Production facilities should check pump ratios on a regular basis.
Epoxy Ratio and Hardness
Each resin/hardener combination will achieve optimum working, cure and mechanical properties at a specific mix ratio. Refer to the Technical Data Sheets for the acceptable range for the resin/hardener combination you have chosen. If the actual mix ratio deviates from this ratio range, the physical properties of the resin system will decline as the ratio deviates from the acceptable range.
To check the cure of the epoxy we use the ASTM D-2240 method for Rubber Property—Durometer Hardness. This method is recommended for quality control purposes and not for establishing specifications. This test is performed using a durometer measuring the D scale. The indenter needle is pressed into the cured epoxy sample and the resistance is recorded on an indicator. Durometers are available from industrial supply companies like McMaster Carr or Grainger Supply. Any instrument meeting the ASTM D-2240 requirements can be used. Some resin manufacturers specify Barcol hardness readings. However, we feel the D scale Durometer is more sensitive than the Barcol tester and is more appropriate for epoxy testing. Unfortunately, there is no direct conversion from the D scale to Barcol scales.

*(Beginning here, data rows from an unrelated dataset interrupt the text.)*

theorem range_chars (m : Nat) : ∀ v : Int,
    (List.range (m + 1)).map (fun (k : Nat) =>
      ((PySem.Str.pyGet? " #"
        (PySem.Int.band (v >>> ((m : Int) - (k : Int)).toNat) 1)).getD ' '))
    = mapBits (m + 1) v := by
  induction m with
  | zero =>
    intro v
    have h0 : v >>> (0:Nat) = v := by simpa using Int.shiftRight_eq_div_pow v 0
    rw [mapBits, mapBits, List.range_one]
    simp only [List.map_cons, List.map_nil]
    rw [show (((0:Nat) : Int) - ((0:Nat) : Int)).toNat = 0 by omega, h0, chr_band_one v]
    rfl
  | succ m ih =>
    intro v
    rw [List.range_succ, List.map_append, mapBits, ← ih (v >>> (1:Nat))]
    congr 1
    · apply List.map_congr_left
      intro k hk
      rw [List.mem_range] at hk
      have ht1 : (((m + 1 : Nat) : Int) - k).toNat = (m - k) + 1 := by omega
      have ht2 : (((m : Nat) : Int) - k).toNat = m - k := by omega
      rw [ht1, ht2, shiftRight_succ]
    · simp only [List.map_cons, List.map_nil]
      have ht : (((m + 1 : Nat) : Int) - ((m + 1 : Nat) : Nat)).toNat = 0 := by omega
      have h0 : v >>> (0:Nat) = v := by simpa using Int.shiftRight_eq_div_pow v 0
      rw [ht, h0, chr_band_one v]

theorem foldl_push_toList (f : Int → Char) : ∀ (xs : List Int) (s0 : String),
    (xs.foldl (fun s i => s.push (f i)) s0).toList = s0.toList ++ xs.map f := by
  intro xs
  induction xs with
  | nil => intro s0; simp
  | cons x xs ih => intro s0; simp [ih]

theorem rowA_eq_mapBits (m : Nat) (v : Int) :
    (PySem.List.pyRange (m : Int) (-1) (-1)).foldl
      (fun (s : String) (idx : Int) => s.push ((PySem.Str.pyGet? " #"
        (PySem.Int.band (v >>> idx.toNat) 1)).getD ' ')) ""
    = String.ofList (mapBits (m + 1) v) := by
  have h := foldl_push_toList
    (fun idx => ((PySem.Str.pyGet? " #" (PySem.Int.band (v >>> idx.toNat) 1)).getD ' '))
    (PySem.List.pyRange (m : Int) (-1) (-1)) ""
  have hlist : ((PySem.List.pyRange (m : Int) (-1) (-1)).foldl
      (fun (s : String) (idx : Int) => s.push ((PySem.Str.pyGet? " #"
        (PySem.Int.band (v >>> idx.toNat) 1)).getD ' ')) "").toList
      = mapBits (m + 1) v := by
    rw [h]
    rw [PySem.List.pyRange_neg_one]
    have hm : ((m : Int) - (-1)).toNat = m + 1 := by omega
    rw [hm, List.map_map, ← range_chars m v]
    simp
  have := congrArg String.ofList hlist
  simpa using this

theorem row_eq (n : Int) (v : Int) :
    (PySem.List.pyRange (n - 1) (-1) (-1)).foldl
      (fun (s : String) (idx : Int) => s.push ((PySem.Str.pyGet? " #"
        (PySem.Int.band (v >>> idx.toNat) 1)).getD ' ')) ""
    = if n ≤ 0 then ""
      else String.ofList ((fmtPad n.toNat
        (PySem.Int.band v (((1 : Int) <<< n.toNat) - 1))).map trChar) := by
  by_cases hn : n ≤ 0
  · rw [if_pos hn, PySem.List.pyRange_neg_one_eq_nil (by omega)]
    rfl
  · rw [if_neg hn]
    have hm : n - 1 = ((n.toNat - 1 : Nat) : Int) := by omega
    have hmt : (n.toNat - 1) + 1 = n.toNat := by omega
    rw [hm, rowA_eq_mapBits (n.toNat - 1) v, hmt]
    congr 1
    have hmask : ((1 : Int) <<< n.toNat - 1 : Int) = 2 ^ n.toNat - 1 := by
      rw [Int.shiftLeft_eq]; ring
    rw [hmask, band_two_pow_sub_one, mapBits_eq_bitsN]
    congr 1
    have hP : (0:Int) < 2 ^ n.toNat := by positivity
    have hr0 : (0:Int) ≤ v % 2 ^ n.toNat := Int.emod_nonneg _ (by omega)
    have hr1 : v % 2 ^ n.toNat < 2 ^ n.toNat := Int.emod_lt_of_pos _ hP
    have hcast : ((2 ^ n.toNat : Nat) : Int) = 2 ^ n.toNat := by push_cast; ring
    have hwlt : (v % 2 ^ n.toNat).toNat < 2 ^ n.toNat := by omega
    rw [fmtPad, PySem.Int.toBinChars, if_neg (by omega), toDigits_two_eq]
    exact (padBin n.toNat _ (by omega) hwlt).symm

theorem replace_zero_zero (s : String) : PySem.Str.replace "0" "0" s = s := by
  have h : (PySem.Str.replace "0" "0" s).toList = s.toList := by
    rw [PySem.Str.toList_replace]
    have h0 : ("0" : String).toList = ['0'] := by decide
    rw [h0]
    simp [PySem.Chars.replace, PySem.Chars.replace.go, List.isPrefixOf]
  have := congrArg String.ofList h
  simpa using this

theorem loopA_eq_map (row : Int → String) (lst : List Int) :
    ∀ (d j : Nat) (acc : List String), lst.length - j = d → acc.length = lst.length → j ≤ lst.length →
      (∀ i, j ≤ i → i < lst.length → acc[i]? = some "0") →
      ((PySem.List.pyRange (j : Int) lst.length 1).foldl (fun ans i =>
          PySem.List.pySetD ans i
            (PySem.Str.replace (PySem.List.pyGetD ans i "") "0" (row (PySem.List.pyGetD lst i 0)))) acc)
      = acc.take j ++ (lst.drop j).map row := by
  intro d
  induction d with
  | zero =>
    intro j acc hd hlen hj hinv
    have hj' : j = lst.length := by omega
    rw [PySem.List.pyRange_one_eq_nil (by omega), List.foldl_nil,
        List.take_of_length_le (by omega), List.drop_of_length_le (by omega)]
    simp
  | succ d ih =>
    intro j acc hd hlen hj hinv
    have hjlt : j < lst.length := by omega
    rw [PySem.List.pyRange_one_cons (by exact_mod_cast hjlt)]
    rw [List.foldl_cons]
    have hjget : acc[j]? = some "0" := hinv j (le_refl j) hjlt
    have hstepj : PySem.List.pySetD acc (j : Int)
          (PySem.Str.replace (PySem.List.pyGetD acc (j : Int) "") "0"
            (row (PySem.List.pyGetD lst (j : Int) 0)))
        = acc.set j (row (lst.getD j 0)) := by
      simp only [PySem.List.pySetD_natCast, PySem.List.pyGetD_natCast]
      have hgd : acc.getD j "" = "0" := by
        simp [List.getD_eq_getElem?_getD, hjget]
      rw [hgd, replace_zero_zero]
    have hcast : ((j : Int) + 1) = ((j + 1 : Nat) : Int) := by push_cast; ring
    rw [hstepj, hcast, ih (j + 1) (acc.set j (row (lst.getD j 0))) (by omega) (by simpa using hlen)
        (by omega)
        (fun i hi1 hi2 => by
          rw [List.getElem?_set_ne (by omega)]
          exact hinv i (by omega) hi2)]
    have hdrop : lst.drop j = lst[j] :: lst.drop (j + 1) := List.drop_eq_getElem_cons hjlt
    rw [hdrop]
    have htake : (acc.set j (row (lst.getD j 0))).take (j + 1)
        = acc.take j ++ [row (lst.getD j 0)] := by
      have hts : (acc.set j (row (lst.getD j 0))).take j = acc.take j := by
        apply List.ext_getElem
        · simp
        · intro i h1 h2
          simp only [List.getElem_take]
          rw [List.getElem_set_ne (by simp at h1; omega)]
      rw [List.take_succ, hts]
      simp [List.getElem?_set, show j < acc.length by omega]
    rw [htake]
    have hget : lst.getD j 0 = lst[j] := List.getD_eq_getElem _ _ hjlt
    rw [hget, List.map_cons, List.append_assoc, List.singleton_append]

It is often a good idea to prepare a special quality control sample for testing and to keep quality control samples of cured epoxy for future reference. It can be as easy as pouring a portion of the mixed epoxy you are using into a mold or suitable container. Label this sample and cure it under the same conditions as your project. It may be sufficient to check the hardness right on the part you are building, as long as there is a flat area large enough to use the durometer.
A fully cured sample of epoxy will usually show a durometer D scale hardness of 81-90. A sample that has not had sufficient time to cure will have a lower hardness. However, if the hardness does not increase after a reasonable amount of time, there are several possible causes which should be investigated. The temperature may be too low to allow the epoxy to cure properly, the epoxy may have been mixed at the wrong ratio, or it may not have been mixed thoroughly, resulting in localized areas of off-ratio material.

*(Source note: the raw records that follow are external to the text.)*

-- pv_equiv track=rewrite | github.com/tardigrde/thesis | utils/auxiliary.py | split_measurement_lists_at_void
-- ===== SOURCE A (Python) =====
-- def split_measurement_lists_at_void(gps):
--     time = gps['time']
--     last_msrmnt_ts = time[0]
--     to_break = [0]
--     no_measurment_intervals = []
--     for i, t in enumerate(time):
--         if t - last_msrmnt_ts > 4999:
--             to_break.append(i)
--             no_measurment_intervals.append([last_msrmnt_ts, t])
--         last_msrmnt_ts = t
--     for c in list(gps.keys()):
--         l = gps[c]
--         gps[c] = [l[i:j] for i, j in zip(to_break, to_break[1:] + [None])]
--         gps[c] = remove_too_short_sublist(gps[c])
--     return gps
--
-- def remove_too_short_sublist(list):
--     indices = []
--     for i, sublist in enumerate(list):
--         if len(sublist) < 10:
--             indices.append(i)
--     for i in reversed(indices):
--         del list[i]
--     return list
-- ===== SOURCE B (Python) =====
-- def split_measurement_lists_at_void(gps):
--     time = gps['time']
--     breaks = {i for i, (a, b) in enumerate(zip(time, time[1:]), 1) if b - a > 4999}
--     for c in gps:
--         segments = []
--         cur = []
--         for i, v in enumerate(gps[c]):
--             if i in breaks:
--                 if len(cur) >= 10:
--                     segments.append(cur)
--                 cur = [v]
--             else:
--                 cur.append(v)
--         if len(cur) >= 10:
--             segments.append(cur)
--         gps[c] = segments
--     return gps
-- ===== Notes on version B (the rewrite author's own statement) =====
-- stated objective: alternative
-- what changed: B computes the gap positions by a pairwise zip of the time list into a set of break indices and rebuilds each column element-by-element, closing (and length-filtering) segments as it walks, instead of A's stateful break-index list, zip-based slicing and reversed-index deletion helper.
-- outside the precondition, e.g. on split_measurement_lists_at_void({}): A raises KeyError, B raises KeyError; on split_measurement_lists_at_void({'time': []}): A raises IndexError, B returns {'time': []}
import Mathlib
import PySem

When using a mechanical mixer to blend large batches of epoxy, it is crucial to scrape the sides and bottom of the container to ensure thorough mixing. Operate at low speed to reduce air entrapment.
Dyed Resins and Hardeners
We suggest using dyed resins and hardeners as a visual control of mixing thoroughness. A yellow dye in the resin and a blue dye in the hardener will yield a consistent shade of green when the proper ratio of resin/hardener is thoroughly mixed. Streaking due to insufficiently mixed resin and hardener is very apparent. PRO-SET has dye available to mix on site.

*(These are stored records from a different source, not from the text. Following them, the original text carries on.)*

-- pv_equiv track=rewrite | github.com/dleemiller/CnakeCharmer | data/grpo_problems/string_matching_count.py | string_matching_count
-- ===== SOURCE A (Python) =====
-- def string_matching_count(text_len, pattern_len):
--     """Count character matches between a deterministic text and pattern using brute force.
--
--     Generates a text and pattern from a repeating alphabet, then counts
--     how many positions have at least one character match in a sliding window.
--
--     Returns (match_count, total_comparisons).
--     """
--     alpha = "abcdefghijklmnop"
--     text = ""
--     for i in range(text_len):
--         text += alpha[i % 16]
--     pattern = ""
--     for i in range(pattern_len):
--         pattern += alpha[(i * 3 + 7) % 16]
--
--     match_count = 0
--     comparisons = 0
--
--     for i in range(text_len - pattern_len + 1):
--         found = True
--         for j in range(pattern_len):
--             comparisons += 1
--             if text[i + j] != pattern[j]:
--                 found = False
--                 break
--         if found:
--             match_count += 1
--
--     return (match_count, comparisons)
-- ===== SOURCE B (Python) =====
-- def string_matching_count(text_len, pattern_len):
--     """Closed-form count: the periodic text/pattern structure means each window
--     mismatches within the first two comparisons unless pattern_len <= 1."""
--     windows = max(0, text_len - pattern_len + 1)
--     # windows whose start index i satisfies i % 16 == 7 (text[i] == pattern[0])
--     hits = (windows + 8) // 16
--     if pattern_len <= 0:
--         return (windows, 0)
--     if pattern_len == 1:
--         return (hits, windows)
--     return (0, windows + hits)
-- ===== Notes on version B (the rewrite author's own statement) =====
-- stated objective: faster
-- what changed: B replaces A's generation of the text/pattern strings and the brute-force sliding-window scan by closed-form arithmetic: the period-16 structure means every window mismatches within its first two comparisons unless pattern_len <= 1, so matches and comparisons are computed from the window count and (windows+8)//16 alone.
import Mathlib
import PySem

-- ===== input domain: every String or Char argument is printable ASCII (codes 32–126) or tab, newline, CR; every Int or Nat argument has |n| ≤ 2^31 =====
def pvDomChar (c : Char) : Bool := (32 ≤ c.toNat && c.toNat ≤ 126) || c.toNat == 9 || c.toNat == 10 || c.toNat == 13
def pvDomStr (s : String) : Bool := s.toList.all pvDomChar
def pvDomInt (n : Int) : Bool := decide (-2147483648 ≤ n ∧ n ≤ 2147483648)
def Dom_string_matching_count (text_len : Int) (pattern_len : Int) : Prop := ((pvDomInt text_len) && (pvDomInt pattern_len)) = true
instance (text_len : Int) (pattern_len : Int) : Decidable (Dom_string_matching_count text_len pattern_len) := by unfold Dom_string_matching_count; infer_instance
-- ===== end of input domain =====

-- B replaces A's O(text_len * pattern_len) simulation by O(1) closed-form arithmetic
-- exploiting the period-16 structure of the generated text and pattern (objective: faster).

-- ===== PORT A =====
-- the repeating alphabet "abcdefghijklmnop"
def pvAlpha : List Char :=
  ['a','b','c','d','e','f','g','h','i','j','k','l','m','n','o','p']

-- text/pattern builders: 'text += alpha[i % 16]'; the index 'i % 16' (resp. '(i*3+7) % 16')
-- is always within 0..15, so Python never raises here and pyGetD with a dummy default is exact
def pvText (n : Int) : List Char :=
  (PySem.List.pyRange 0 n 1).foldl
    (fun acc i => acc ++ [PySem.List.pyGetD pvAlpha (PySem.Int.mod i 16) ' ']) []

def pvPattern (n : Int) : List Char :=
  (PySem.List.pyRange 0 n 1).foldl
    (fun acc i => acc ++ [PySem.List.pyGetD pvAlpha (PySem.Int.mod (i * 3 + 7) 16) ' ']) []

-- inner loop 'for j in range(pattern_len): comparisons += 1; if text[i+j] != pattern[j]: found=False; break'
-- (indices always in range for the windows the outer loop visits, so pyGetD is exact)
def pvInnerA (text pattern : List Char) (i : Int) : List Int → Int → Bool × Int
  | [], comps => (true, comps)
  | j :: rest, comps =>
    let comps := comps + 1
    if PySem.List.pyGetD text (i + j) ' ' ≠ PySem.List.pyGetD pattern j ' ' then (false, comps)
    else pvInnerA text pattern i rest comps

def string_matching_count (text_len : Int) (pattern_len : Int) : List Int :=
  let text := pvText text_len
  let pattern := pvPattern pattern_len
  let res := (PySem.List.pyRange 0 (text_len - pattern_len + 1) 1).foldl
    (fun (st : Int × Int) i =>
      let r := pvInnerA text pattern i (PySem.List.pyRange 0 pattern_len 1) st.2
      if r.1 then (st.1 + 1, r.2) else (st.1, r.2))
    (0, 0)
  [res.1, res.2]

-- ===== PORT B =====
def string_matching_count_alt (text_len : Int) (pattern_len : Int) : List Int :=
  let windows := max 0 (text_len - pattern_len + 1)
  let hits := PySem.Int.floordiv (windows + 8) 16
  if pattern_len ≤ 0 then [windows, 0]
  else if pattern_len = 1 then [hits, windows]
  else [0, windows + hits]

-- ===== PRECONDITION & SPEC =====
def Spec_string_matching_count (text_len : Int) (pattern_len : Int) (out : List Int) : Prop := out = string_matching_count_alt text_len pattern_len
instance (text_len : Int) (pattern_len : Int) (out : List Int) : Decidable (Spec_string_matching_count text_len pattern_len out) := by unfold Spec_string_matching_count; infer_instance

-- ===== CLAIM (what is proved, stated in full; the proofs are below) =====
def Claim_equal_string_matching_count : Prop := ∀ (text_len : Int) (pattern_len : Int), Dom_string_matching_count text_len pattern_len → Spec_string_matching_count text_len pattern_len (string_matching_count text_len pattern_len)

-- ===== LEMMAS AND PROOFS =====

theorem pvText_get (n k : Int) (h0 : 0 ≤ k) (h1 : k < n) :
    PySem.List.pyGetD (pvText n) k ' ' = PySem.List.pyGetD pvAlpha (PySem.Int.mod k 16) ' ' := by
  have hmap : pvText n
      = (PySem.List.pyRange 0 n 1).map (fun i => PySem.List.pyGetD pvAlpha (PySem.Int.mod i 16) ' ') := by
    unfold pvText
    have h2 := PySem.List.foldl_append_singleton_eq_map
      (fun i => PySem.List.pyGetD pvAlpha (PySem.Int.mod i 16) ' ') (PySem.List.pyRange 0 n 1) ([] : List Char)
    rw [List.nil_append] at h2
    exact h2
  have hlen : k < (((PySem.List.pyRange 0 n 1).map
      (fun i => PySem.List.pyGetD pvAlpha (PySem.Int.mod i 16) ' ')).length : Int) := by
    rw [List.length_map, PySem.List.length_pyRange_one]; omega
  rw [hmap, PySem.List.pyGetD_eq_getElem _ _ h0 hlen]
  have hk : k.toNat < (PySem.List.pyRange 0 n 1).length := by
    rw [PySem.List.length_pyRange_one]; omega
  rw [List.getElem_map, PySem.List.getElem_pyRange_one 0 n k.toNat hk]
  congr 2
  omega

theorem pvPattern_get (n k : Int) (h0 : 0 ≤ k) (h1 : k < n) :
    PySem.List.pyGetD (pvPattern n) k ' ' = PySem.List.pyGetD pvAlpha (PySem.Int.mod (k * 3 + 7) 16) ' ' := by
  have hmap : pvPattern n
      = (PySem.List.pyRange 0 n 1).map (fun i => PySem.List.pyGetD pvAlpha (PySem.Int.mod (i * 3 + 7) 16) ' ') := by
    unfold pvPattern
    have h2 := PySem.List.foldl_append_singleton_eq_map
      (fun i => PySem.List.pyGetD pvAlpha (PySem.Int.mod (i * 3 + 7) 16) ' ') (PySem.List.pyRange 0 n 1) ([] : List Char)
    rw [List.nil_append] at h2
    exact h2
  have hlen : k < (((PySem.List.pyRange 0 n 1).map
      (fun i => PySem.List.pyGetD pvAlpha (PySem.Int.mod (i * 3 + 7) 16) ' ')).length : Int) := by
    rw [List.length_map, PySem.List.length_pyRange_one]; omega
  rw [hmap, PySem.List.pyGetD_eq_getElem _ _ h0 hlen]
  have hk : k.toNat < (PySem.List.pyRange 0 n 1).length := by
    rw [PySem.List.length_pyRange_one]; omega
  rw [List.getElem_map, PySem.List.getElem_pyRange_one 0 n k.toNat hk]
  congr 2
  omega

-- the generated text character at index k equals 'h' (= pattern[0]) iff k % 16 = 7
theorem pvAlpha_eq_h (m : Int) (h0 : 0 ≤ m) (h1 : m < 16) :
    (PySem.List.pyGetD pvAlpha m ' ' = 'h') ↔ m = 7 := by
  interval_cases m <;> simp [pvAlpha, PySem.List.pyGetD, PySem.List.pyGet?, PySem.List.pyIdx?]

-- inner loop, empty pattern: no comparisons, found
theorem pvInnerA_le0 (t p : List Char) (i pl : Int) (h : pl ≤ 0) : ∀ comps,
    pvInnerA t p i (PySem.List.pyRange 0 pl 1) comps = (true, comps) := by
  intro comps
  rw [PySem.List.pyRange_one_eq_nil h]
  rfl

-- inner loop, pattern_len = 1: one comparison, match iff i % 16 = 7
theorem pvInnerA_eq1 (tl i : Int) (h0 : 0 ≤ i) (h1 : i + 1 ≤ tl) : ∀ comps,
    pvInnerA (pvText tl) (pvPattern 1) i (PySem.List.pyRange 0 1 1) comps
      = (decide (i % 16 = 7), comps + 1) := by
  intro comps
  have hmod : PySem.Int.mod i 16 = i % 16 := PySem.Int.mod_eq_emod_of_pos (by norm_num)
  have hb0 : 0 ≤ i % 16 := Int.emod_nonneg i (by norm_num)
  have hb1 : i % 16 < 16 := Int.emod_lt_of_pos i (by norm_num)
  rw [PySem.List.pyRange_one_cons (by norm_num : (0:Int) < 1),
      show (0:Int) + 1 = 1 by norm_num, PySem.List.pyRange_one_eq_nil (le_refl 1)]
  simp only [pvInnerA]
  rw [show i + 0 = i by ring, pvText_get tl i h0 (by omega),
      pvPattern_get 1 0 (le_refl 0) one_pos, hmod,
      show PySem.Int.mod (0 * 3 + 7) 16 = 7 by decide,
      show PySem.List.pyGetD pvAlpha 7 ' ' = 'h' by decide]
  by_cases h7 : i % 16 = 7
  · rw [if_neg (by simp [(pvAlpha_eq_h _ hb0 hb1).mpr h7])]
    simp [h7]
  · rw [if_pos (fun hc => h7 ((pvAlpha_eq_h _ hb0 hb1).mp hc))]
    simp [h7]

-- inner loop, pattern_len ≥ 2: mismatch within the first two comparisons
theorem pvInnerA_ge2 (tl pl i : Int) (hpl : 2 ≤ pl) (h0 : 0 ≤ i) (h1 : i + pl ≤ tl) : ∀ comps,
    pvInnerA (pvText tl) (pvPattern pl) i (PySem.List.pyRange 0 pl 1) comps
      = (false, comps + (if i % 16 = 7 then 2 else 1)) := by
  intro comps
  have hmod : PySem.Int.mod i 16 = i % 16 := PySem.Int.mod_eq_emod_of_pos (by norm_num)
  have hb0 : 0 ≤ i % 16 := Int.emod_nonneg i (by norm_num)
  have hb1 : i % 16 < 16 := Int.emod_lt_of_pos i (by norm_num)
  rw [PySem.List.pyRange_one_cons (by omega : (0:Int) < pl),
      show (0:Int) + 1 = 1 by norm_num]
  simp only [pvInnerA]
  rw [show i + 0 = i by ring, pvText_get tl i h0 (by omega),
      pvPattern_get pl 0 (le_refl 0) (by omega), hmod,
      show PySem.Int.mod (0 * 3 + 7) 16 = 7 by decide,
      show PySem.List.pyGetD pvAlpha 7 ' ' = 'h' by decide]
  by_cases h7 : i % 16 = 7
  · rw [if_neg (by simp [(pvAlpha_eq_h _ hb0 hb1).mpr h7])]
    rw [PySem.List.pyRange_one_cons (by omega : (1:Int) < pl)]
    simp only [pvInnerA]
    rw [pvText_get tl (i + 1) (by omega) (by omega),
        pvPattern_get pl 1 (by norm_num) (by omega),
        show PySem.Int.mod (1 * 3 + 7) 16 = 10 by decide,
        show PySem.Int.mod (i + 1) 16 = 8 by
          rw [PySem.Int.mod_eq_emod_of_pos (by norm_num : (0:Int) < 16)]; omega,
        if_pos (by decide : PySem.List.pyGetD pvAlpha 8 ' ' ≠ PySem.List.pyGetD pvAlpha 10 ' '),
        if_pos h7]
    rw [Prod.mk.injEq]
    exact ⟨rfl, by ring⟩
  · rw [if_pos (fun hc => h7 ((pvAlpha_eq_h _ hb0 hb1).mp hc)), if_neg h7]

-- outer fold closed forms, by induction on the number of windows
theorem pv_outer_le0 (tl pl : Int) (hpl : pl ≤ 0) (n : Nat) :
    (PySem.List.pyRange 0 (n : Int) 1).foldl
      (fun (st : Int × Int) i =>
        let r := pvInnerA (pvText tl) (pvPattern pl) i (PySem.List.pyRange 0 pl 1) st.2
        if r.1 then (st.1 + 1, r.2) else (st.1, r.2))
      (0, 0) = ((n : Int), 0) := by
  induction n with
  | zero =>
    rw [Nat.cast_zero, PySem.List.pyRange_one_eq_nil (le_refl 0)]
    rfl
  | succ m ih =>
    rw [show ((m + 1 : Nat) : Int) = (m : Int) + 1 by push_cast; ring,
        PySem.List.pyRange_one_succ_right (by positivity), List.foldl_append, ih]
    simp only [List.foldl_cons, List.foldl_nil, pvInnerA_le0 _ _ _ _ hpl]
    norm_num

theorem pv_outer_eq1 (tl : Int) (n : Nat) (hn : (n : Int) ≤ tl) :
    (PySem.List.pyRange 0 (n : Int) 1).foldl
      (fun (st : Int × Int) i =>
        let r := pvInnerA (pvText tl) (pvPattern 1) i (PySem.List.pyRange 0 1 1) st.2
        if r.1 then (st.1 + 1, r.2) else (st.1, r.2))
      (0, 0) = (((n : Int) + 8) / 16, (n : Int)) := by
  induction n with
  | zero =>
    rw [Nat.cast_zero, PySem.List.pyRange_one_eq_nil (le_refl 0)]
    norm_num
  | succ m ih =>
    have hm : (m : Int) ≤ tl := by push_cast at hn ⊢; omega
    rw [show ((m + 1 : Nat) : Int) = (m : Int) + 1 by push_cast; ring,
        PySem.List.pyRange_one_succ_right (by positivity), List.foldl_append, ih hm]
    simp only [List.foldl_cons, List.foldl_nil,
      pvInnerA_eq1 tl (m : Int) (by positivity) (by omega)]
    by_cases h7 : (m : Int) % 16 = 7
    · simp only [h7, decide_true, if_true]
      rw [Prod.mk.injEq]
      omega
    · simp only [h7, decide_false, Bool.false_eq_true, if_false]
      rw [Prod.mk.injEq]
      omega

theorem pv_outer_ge2 (tl pl : Int) (hpl : 2 ≤ pl) (n : Nat) (hn : (n : Int) ≤ tl - pl + 1) :
    (PySem.List.pyRange 0 (n : Int) 1).foldl
      (fun (st : Int × Int) i =>
        let r := pvInnerA (pvText tl) (pvPattern pl) i (PySem.List.pyRange 0 pl 1) st.2
        if r.1 then (st.1 + 1, r.2) else (st.1, r.2))
      (0, 0) = (0, (n : Int) + ((n : Int) + 8) / 16) := by
  induction n with
  | zero =>
    rw [Nat.cast_zero, PySem.List.pyRange_one_eq_nil (le_refl 0)]
    norm_num
  | succ m ih =>
    have hm : (m : Int) ≤ tl - pl + 1 := by push_cast at hn ⊢; omega
    rw [show ((m + 1 : Nat) : Int) = (m : Int) + 1 by push_cast; ring,
        PySem.List.pyRange_one_succ_right (by positivity), List.foldl_append, ih hm]
    simp only [List.foldl_cons, List.foldl_nil,
      pvInnerA_ge2 tl pl (m : Int) hpl (by positivity) (by omega)]
    simp only [Bool.false_eq_true, if_false]
    by_cases h7 : (m : Int) % 16 = 7
    · rw [if_pos h7, Prod.mk.injEq]
      omega
    · rw [if_neg h7, Prod.mk.injEq]
      omega

-- ===== VERDICT (by name: the statement is the Claim_ definition above) =====
theorem string_matching_count_spec : Claim_equal_string_matching_count := by
  intro tl pl _
  show _ = _
  simp only [string_matching_count, string_matching_count_alt]
  by_cases hWpos : tl - pl + 1 ≤ 0
  · rw [PySem.List.pyRange_one_eq_nil hWpos,
        show max (0:Int) (tl - pl + 1) = 0 by omega]
    split_ifs <;> rfl
  · push_cast at hWpos
    have hmax : max (0:Int) (tl - pl + 1) = tl - pl + 1 := by omega
    have hdiv : PySem.Int.floordiv (tl - pl + 1 + 8) 16 = (tl - pl + 1 + 8) / 16 :=
      PySem.Int.floordiv_eq_ediv_of_pos (by norm_num)
    obtain ⟨n, hn⟩ : ∃ n : Nat, (n : Int) = tl - pl + 1 := ⟨(tl - pl + 1).toNat, by omega⟩
    rw [hmax, hdiv, ← hn]
    by_cases hle : pl ≤ 0
    · rw [pv_outer_le0 tl pl hle n, if_pos hle]
    · by_cases h1 : pl = 1
      · rw [h1] at hn ⊢
        rw [pv_outer_eq1 tl n (by omega), if_neg (by omega), if_pos rfl]
      · rw [pv_outer_ge2 tl pl (by omega) n (by omega),
            if_neg hle, if_neg h1]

Instructions are provided to mix the dye at the proper ratio. If you are purchasing larger quantities of resin, we can premix dyes at our plant before shipment.
Compensating for Temperature Effects on Epoxy Curing
The working time and pot-life information for PRO-SET resin/hardeners combinations are shown on the Technical Data Sheets. Low temperatures can increase working time, cure time and resin viscosity. Higher resin viscosity due to low temperatures can cause pumps to meter off ratio. It may be more difficult to thoroughly mix a very thick resin and hardener batch. It may also be more difficult to wet-out the fabric with very thick epoxy. The extended cure time can leave the epoxy vulnerable to damage if clamping pressure is removed too early. Higher temperatures will reduce working time, cure time and resin viscosity. The fabricator should carefully evaluate the working conditions, size of job and number of workers in choosing the correct resin/hardener combination. Shop temperatures should be observed and recorded during the fabrication of parts.